If you ask yourself, for example, what helps cultivate the strength and health of the social fabric? What builds trust between people? What builds shared reality between people? What helps mental health improve between people? And then you identify the things that synergistically satisfy those conditions—like shared activities and group events and these kinds of things. For example, when people spend time with one another, with people they disagree with—and they’re a real person—that heals a lot of polarization.
Imagine a world where AI understands the natural regenerative capacities or pathways of a social fabric—AI that creates and routes human beings to the subjective experiences that satisfy more of those underlying conditions that regenerate the social contract. Instead of a better AI-powered dating app that routes you to the perfect match, which is going to be hard for it to do, it routes us to more community experiences. It’s more like we are just in abundant social connection all the time, which has many other positive cascading benefits.

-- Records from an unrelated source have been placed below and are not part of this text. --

-- pv_equiv track=rewrite | github.com/acatejr/hackerrank | collections-counter.py | calulate_order_total
-- ===== SOURCE A (Python) =====
-- from collections import Counter
--
-- def calulate_order_total(num_shoes, shoe_sizes, orders):
--     total = 0
--     items = Counter(shoe_sizes).items()
--     inventory = {}
--     for item in items:
--         inventory[item[0]] = item[1]
--
--     for order in orders:
--         size = order[0]
--         price = order[1]
--
--         if size in inventory.keys():
--             if price and inventory[size] != 0:
--                 total += price
--                 inventory[size] -= 1
--
--     return total
-- ===== SOURCE B (Python) =====
-- def calulate_order_total(num_shoes, shoe_sizes, orders):
--     counts = {}
--     for s in shoe_sizes:
--         counts[s] = counts.get(s, 0) + 1
--     by_size = {}
--     for order in orders:
--         size = order[0]
--         price = order[1]
--         if price:
--             by_size.setdefault(size, []).append(price)
--     total = 0
--     for size, k in counts.items():
--         total += sum(by_size.get(size, [])[:k])
--     return total
-- ===== Notes on version B (the rewrite author's own statement) =====
-- stated objective: alternative
-- what changed: Instead of decrementing a mutable inventory while scanning orders, B groups the truthy prices per size in one pass and then, for each size's stock count k, sums the first k grouped prices (index-then-take-k); Pre_ excludes orders with an entry shorter than 2, on which both programs raise IndexError.
import Mathlib
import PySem

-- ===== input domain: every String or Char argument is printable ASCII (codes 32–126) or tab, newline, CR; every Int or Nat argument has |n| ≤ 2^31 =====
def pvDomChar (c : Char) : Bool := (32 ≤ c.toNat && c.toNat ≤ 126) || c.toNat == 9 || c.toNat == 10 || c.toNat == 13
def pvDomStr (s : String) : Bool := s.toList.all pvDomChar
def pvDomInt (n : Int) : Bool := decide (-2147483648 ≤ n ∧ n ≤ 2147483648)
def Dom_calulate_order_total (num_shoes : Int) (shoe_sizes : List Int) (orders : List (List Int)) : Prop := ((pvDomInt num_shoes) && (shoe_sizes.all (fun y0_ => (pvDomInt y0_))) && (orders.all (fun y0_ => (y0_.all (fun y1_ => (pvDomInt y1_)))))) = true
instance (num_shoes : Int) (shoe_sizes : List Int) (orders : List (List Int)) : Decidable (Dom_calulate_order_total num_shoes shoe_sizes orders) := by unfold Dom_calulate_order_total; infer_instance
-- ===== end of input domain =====

-- B replaces A's in-loop inventory decrement by a group-prices-per-size pass followed by a take-k
-- sum per stocked size (alternative decomposition, same asymptotic cost).


-- ===== PORT A =====
-- one step of A's order loop: state (total, inventory)
def pvStepA (acc : Int × PySem.Dict Int Int) (order : List Int) : Int × PySem.Dict Int Int :=
  let size := PySem.List.pyGetD order 0 0      -- order[0]  (in range under Pre_)
  let price := PySem.List.pyGetD order 1 0     -- order[1]
  if acc.2.contains size then
    if price ≠ 0 ∧ acc.2.getD size 0 ≠ 0 then
      (acc.1 + price, acc.2.insert size (acc.2.getD size 0 - 1))
    else acc
  else acc

def calulate_order_total (num_shoes : Int) (shoe_sizes : List Int) (orders : List (List Int)) : Int :=
  let items := (PySem.Dict.counter shoe_sizes).items
  let inventory := items.foldl (fun d it => d.insert it.1 it.2) PySem.Dict.empty
  (orders.foldl pvStepA ((0 : Int), inventory)).1

-- ===== PORT B =====
def calulate_order_total_alt (num_shoes : Int) (shoe_sizes : List Int) (orders : List (List Int)) : Int :=
  let counts := shoe_sizes.foldl (fun d s => d.insert s (d.getD s 0 + 1)) PySem.Dict.empty
  let by_size := orders.foldl
    (fun (d : PySem.Dict Int (List Int)) order =>
      let size := PySem.List.pyGetD order 0 0
      let price := PySem.List.pyGetD order 1 0
      if price ≠ 0 then d.modify size [] (· ++ [price]) else d)
    PySem.Dict.empty
  counts.items.foldl
    (fun total p => total + (PySem.List.slice (by_size.getD p.1 []) none (some p.2)).sum) 0

-- ===== PRECONDITION & SPEC =====
-- Pre_ excludes exactly the inputs where A raises IndexError (an order entry shorter than 2).
def Pre_calulate_order_total (num_shoes : Int) (shoe_sizes : List Int) (orders : List (List Int)) : Prop :=
  ∀ o ∈ orders, 2 ≤ o.length
instance (num_shoes : Int) (shoe_sizes : List Int) (orders : List (List Int)) : Decidable (Pre_calulate_order_total num_shoes shoe_sizes orders) := by unfold Pre_calulate_order_total; infer_instance

def pvWitness_calulate_order_total : Int × List Int × List (List Int) := (2, [1, 2, 1], [[1, 10], [2, 0], [1, 5], [3, 7]])

def Spec_calulate_order_total (num_shoes : Int) (shoe_sizes : List Int) (orders : List (List Int)) (out : Int) : Prop := out = calulate_order_total_alt num_shoes shoe_sizes orders
instance (num_shoes : Int) (shoe_sizes : List Int) (orders : List (List Int)) (out : Int) : Decidable (Spec_calulate_order_total num_shoes shoe_sizes orders out) := by unfold Spec_calulate_order_total; infer_instance

-- ===== CLAIM (what is proved, stated in full; the proofs are below) =====
def Claim_equal_calulate_order_total : Prop := ∀ (num_shoes : Int) (shoe_sizes : List Int) (orders : List (List Int)), Dom_calulate_order_total num_shoes shoe_sizes orders → Pre_calulate_order_total num_shoes shoe_sizes orders → Spec_calulate_order_total num_shoes shoe_sizes orders (calulate_order_total num_shoes shoe_sizes orders)

-- ===== LEMMAS AND PROOFS =====

-- the (size, price) pair A and B read from an order
def pvPair (order : List Int) : Int × Int := (PySem.List.pyGetD order 0 0, PySem.List.pyGetD order 1 0)

-- the truthy prices of size s among the pairs, in order
def pvPrices (s : Int) (ps : List (Int × Int)) : List Int :=
  ((ps.filter (fun p => p.2 ≠ 0)).filter (fun p => p.1 == s)).map (·.2)

lemma pvPrices_nil (s : Int) : pvPrices s [] = [] := rfl

lemma pvPrices_cons (s : Int) (p : Int × Int) (ps : List (Int × Int)) :
    pvPrices s (p :: ps) = if p.2 ≠ 0 ∧ p.1 = s then p.2 :: pvPrices s ps else pvPrices s ps := by
  simp only [pvPrices, List.filter_cons]
  by_cases h2 : p.2 = 0 <;> by_cases h1 : p.1 = s <;>
    simp [h1, h2]

lemma pv_sum_map_update {l : List Int} (hl : l.Nodup) {s : Int} (hs : s ∈ l)
    (f g : Int → Int) (hfg : ∀ k ∈ l, k ≠ s → f k = g k) :
    (l.map f).sum = (l.map g).sum + (f s - g s) := by
  induction l with
  | nil => cases hs
  | cons a l ih =>
    by_cases has : a = s
    · subst has
      have hnot : a ∉ l := (List.nodup_cons.1 hl).1
      have : l.map f = l.map g := List.map_congr_left (fun k hk => hfg k (List.mem_cons_of_mem _ hk) (fun h => hnot (h ▸ hk)))
      simp [this]; ring
    · have hmem : s ∈ l := (List.mem_cons.1 hs).resolve_left (fun h => has h.symm)
      have ha : f a = g a := hfg a List.mem_cons_self has
      have := ih (List.nodup_cons.1 hl).2 hmem (fun k hk hks => hfg k (List.mem_cons_of_mem _ hk) hks)
      simp [ha, this]; ring

-- A's loop invariant: the remaining total is the per-size sum of the first (stock) truthy prices.
lemma pvLoopA (ps : List (Int × Int)) :
    ∀ (d : PySem.Dict Int Int) (total : Int), d.keys.Nodup → (∀ k ∈ d.keys, 0 ≤ d.getD k 0) →
    (ps.foldl (fun acc p =>
        if acc.2.contains p.1 then
          if p.2 ≠ 0 ∧ acc.2.getD p.1 0 ≠ 0 then
            (acc.1 + p.2, acc.2.insert p.1 (acc.2.getD p.1 0 - 1))
          else acc
        else acc) (total, d)).1
      = total + (d.keys.map (fun k => ((pvPrices k ps).take (d.getD k 0).toNat).sum)).sum := by
  induction ps with
  | nil =>
    intro d total _ _
    simp [pvPrices_nil]
  | cons p ps ih =>
    intro d total hnd hpos
    by_cases hc : d.contains p.1
    · have hmem : p.1 ∈ d.keys := (PySem.Dict.contains_iff_mem_keys _ _).1 hc
      by_cases h2 : p.2 = 0
      · -- falsy price: state unchanged, p filtered out everywhere
        simp only [List.foldl_cons, hc, if_true, h2]
        rw [if_neg (by simp [h2]), ih d total hnd hpos]
        congr 1
        apply congrArg List.sum
        apply List.map_congr_left
        intro k _
        rw [pvPrices_cons]
        simp [h2]
      · by_cases h0 : d.getD p.1 0 = 0
        · -- stock exhausted: state unchanged; at p.1 both takes are empty
          simp only [List.foldl_cons, hc, if_true]
          rw [if_neg (by simp [h0]), ih d total hnd hpos]
          congr 1
          apply congrArg List.sum
          apply List.map_congr_left
          intro k _
          rw [pvPrices_cons]
          by_cases hk : p.1 = k
          · subst hk; simp [h0]
          · simp [hk]
        · -- sell one: total grows by the price, stock at p.1 drops by one
          have hge : 1 ≤ d.getD p.1 0 := lt_of_le_of_ne (hpos _ hmem) (Ne.symm h0)
          simp only [List.foldl_cons, hc, if_true]
          rw [if_pos ⟨h2, h0⟩]
          set d' := d.insert p.1 (d.getD p.1 0 - 1) with hd'
          have hkeys : d'.keys = d.keys := PySem.Dict.keys_insert_of_contains _ _ hc
          have hget : ∀ k, d'.getD k 0 = if k = p.1 then d.getD p.1 0 - 1 else d.getD k 0 := by
            intro k; rw [hd', PySem.Dict.getD_insert]
          have hnd' : d'.keys.Nodup := hkeys ▸ hnd
          have hpos' : ∀ k ∈ d'.keys, 0 ≤ d'.getD k 0 := by
            intro k hk
            rw [hget k]
            split_ifs with h
            · omega
            · exact hpos k (hkeys ▸ hk)
          rw [ih d' (total + p.2) hnd' hpos', hkeys]
          have hupd := pv_sum_map_update hnd hmem
            (fun k => ((pvPrices k (p :: ps)).take (d.getD k 0).toNat).sum)
            (fun k => ((pvPrices k ps).take (d'.getD k 0).toNat).sum)
            (by
              intro k _ hks
              simp only [pvPrices_cons, hget k, if_neg hks]
              rw [if_neg (by simp [Ne.symm hks])])
          simp only [] at hupd
          have hdiff : ((pvPrices p.1 (p :: ps)).take (d.getD p.1 0).toNat).sum
              - ((pvPrices p.1 ps).take (d'.getD p.1 0).toNat).sum = p.2 := by
            rw [pvPrices_cons, if_pos ⟨h2, rfl⟩, hget p.1, if_pos rfl]
            have h1 : (d.getD p.1 0).toNat = ((d.getD p.1 0 - 1).toNat) + 1 := by omega
            rw [h1, List.take_succ_cons]
            simp
          omega
    · -- size not stocked: order skipped, no key equals p.1
      have hc' : d.contains p.1 = false := by simpa using hc
      simp only [List.foldl_cons, hc', Bool.false_eq_true, if_false]
      rw [ih d total hnd hpos]
      congr 1
      apply congrArg List.sum
      apply List.map_congr_left
      intro k hk
      rw [pvPrices_cons]
      have : p.1 ≠ k := by
        intro h
        exact hc ((PySem.Dict.contains_iff_mem_keys _ _).2 (h ▸ hk))
      simp [this]

-- A's inventory-building loop reproduces the counter dict itself
lemma pvInventory_eq (shoe_sizes : List Int) :
    (PySem.Dict.counter shoe_sizes).items.foldl
      (fun d it => d.insert it.1 it.2) (PySem.Dict.empty : PySem.Dict Int Int)
      = PySem.Dict.counter shoe_sizes := by
  apply PySem.Dict.ext
  rw [PySem.Dict.items_foldl_insert_fresh _ _ _ _ (by intro a _; simp) ?nod]
  · simp [PySem.Dict.empty]
  case nod =>
    have := PySem.Dict.nodup_keys_counter (xs := shoe_sizes)
    simpa [PySem.Dict.keys] using this

-- B's grouping loop, expressed through pvPrices
lemma pvBySize_eq (pairs : List (Int × Int)) (s : Int) :
    ((pairs.foldl (fun (d : PySem.Dict Int (List Int)) p =>
        if p.2 ≠ 0 then d.modify p.1 [] (· ++ [p.2]) else d) PySem.Dict.empty).getD s [])
      = pvPrices s pairs := by
  have hfold : (pairs.foldl (fun (d : PySem.Dict Int (List Int)) p =>
        if p.2 ≠ 0 then d.modify p.1 [] (· ++ [p.2]) else d) PySem.Dict.empty)
      = (pairs.filter (fun p => p.2 ≠ 0)).foldl
          (fun d p => d.modify p.1 [] (· ++ [p.2])) PySem.Dict.empty := by
    rw [List.foldl_filter]
    simp
  rw [hfold, PySem.Dict.getD_foldl_modify_append]
  simp [pvPrices]

-- counter facts in the form both ports reach
lemma pvCounts_eq (shoe_sizes : List Int) :
    shoe_sizes.foldl (fun d s => d.insert s (d.getD s 0 + 1)) (PySem.Dict.empty : PySem.Dict Int Int)
      = PySem.Dict.counter shoe_sizes :=
  PySem.Dict.foldl_insert_getD_add_one_eq_counter shoe_sizes

-- ===== VERDICT (by name: the statement is the Claim_ definition above) =====
theorem calulate_order_total_spec : Claim_equal_calulate_order_total := by
  unfold Claim_equal_calulate_order_total
  intro num_shoes shoe_sizes orders _ _
  unfold Spec_calulate_order_total calulate_order_total calulate_order_total_alt
  simp only [pvCounts_eq, pvInventory_eq]
  set C := PySem.Dict.counter shoe_sizes with hC
  -- A's side: fold over orders = fold over pairs
  have hA : (orders.foldl pvStepA ((0 : Int), C)).1
      = ((orders.map pvPair).foldl (fun acc p =>
          if acc.2.contains p.1 then
            if p.2 ≠ 0 ∧ acc.2.getD p.1 0 ≠ 0 then
              (acc.1 + p.2, acc.2.insert p.1 (acc.2.getD p.1 0 - 1))
            else acc
          else acc) ((0 : Int), C)).1 := by
    rw [List.foldl_map]
    rfl
  rw [hA, pvLoopA (orders.map pvPair) C 0
    (by rw [hC, PySem.Dict.keys_counter]; exact PySem.Set.nodup_ofList _)
    (by intro k _; rw [hC, PySem.Dict.getD_counter]; positivity)]
  -- B's side
  have hB : ∀ (init : Int), (C.items.foldl
      (fun total p => total + (PySem.List.slice
        ((orders.foldl (fun (d : PySem.Dict Int (List Int)) order =>
          let size := PySem.List.pyGetD order 0 0
          let price := PySem.List.pyGetD order 1 0
          if price ≠ 0 then d.modify size [] (· ++ [price]) else d) PySem.Dict.empty).getD p.1 [])
        none (some p.2)).sum) init)
      = init + (C.items.map (fun p =>
          (PySem.List.slice (pvPrices p.1 (orders.map pvPair)) none (some p.2)).sum)).sum := by
    intro init
    have hby : (orders.foldl (fun (d : PySem.Dict Int (List Int)) order =>
          let size := PySem.List.pyGetD order 0 0
          let price := PySem.List.pyGetD order 1 0
          if price ≠ 0 then d.modify size [] (· ++ [price]) else d) PySem.Dict.empty)
        = ((orders.map pvPair).foldl (fun (d : PySem.Dict Int (List Int)) p =>
            if p.2 ≠ 0 then d.modify p.1 [] (· ++ [p.2]) else d) PySem.Dict.empty) := by
      rw [List.foldl_map]
      rfl
    simp only [hby, pvBySize_eq]
    exact PySem.List.foldl_add _ _ init
  rw [hB]
  rw [hC, PySem.Dict.items_counter, PySem.Dict.keys_counter]
  simp only [List.map_map, zero_add]
  apply congrArg List.sum
  apply List.map_congr_left
  intro k _
  simp only [Function.comp_apply, PySem.Dict.getD_counter]
  rw [PySem.List.slice_to _ (by positivity)]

Specifically for improving democracy—I think we can use AI to find what different groups might agree on in a seemingly otherwise polarized debate, and use large language models to find and generate new novel policy ideas that multiple groups might agree with. Audrey Tang is actually implementing that right now in her Taiwan system. Her next version is using GPT-4 and other large language models to accelerate the process by which consensus can occur. That’s a very optimistic and positive vision for how democracy can work with AI.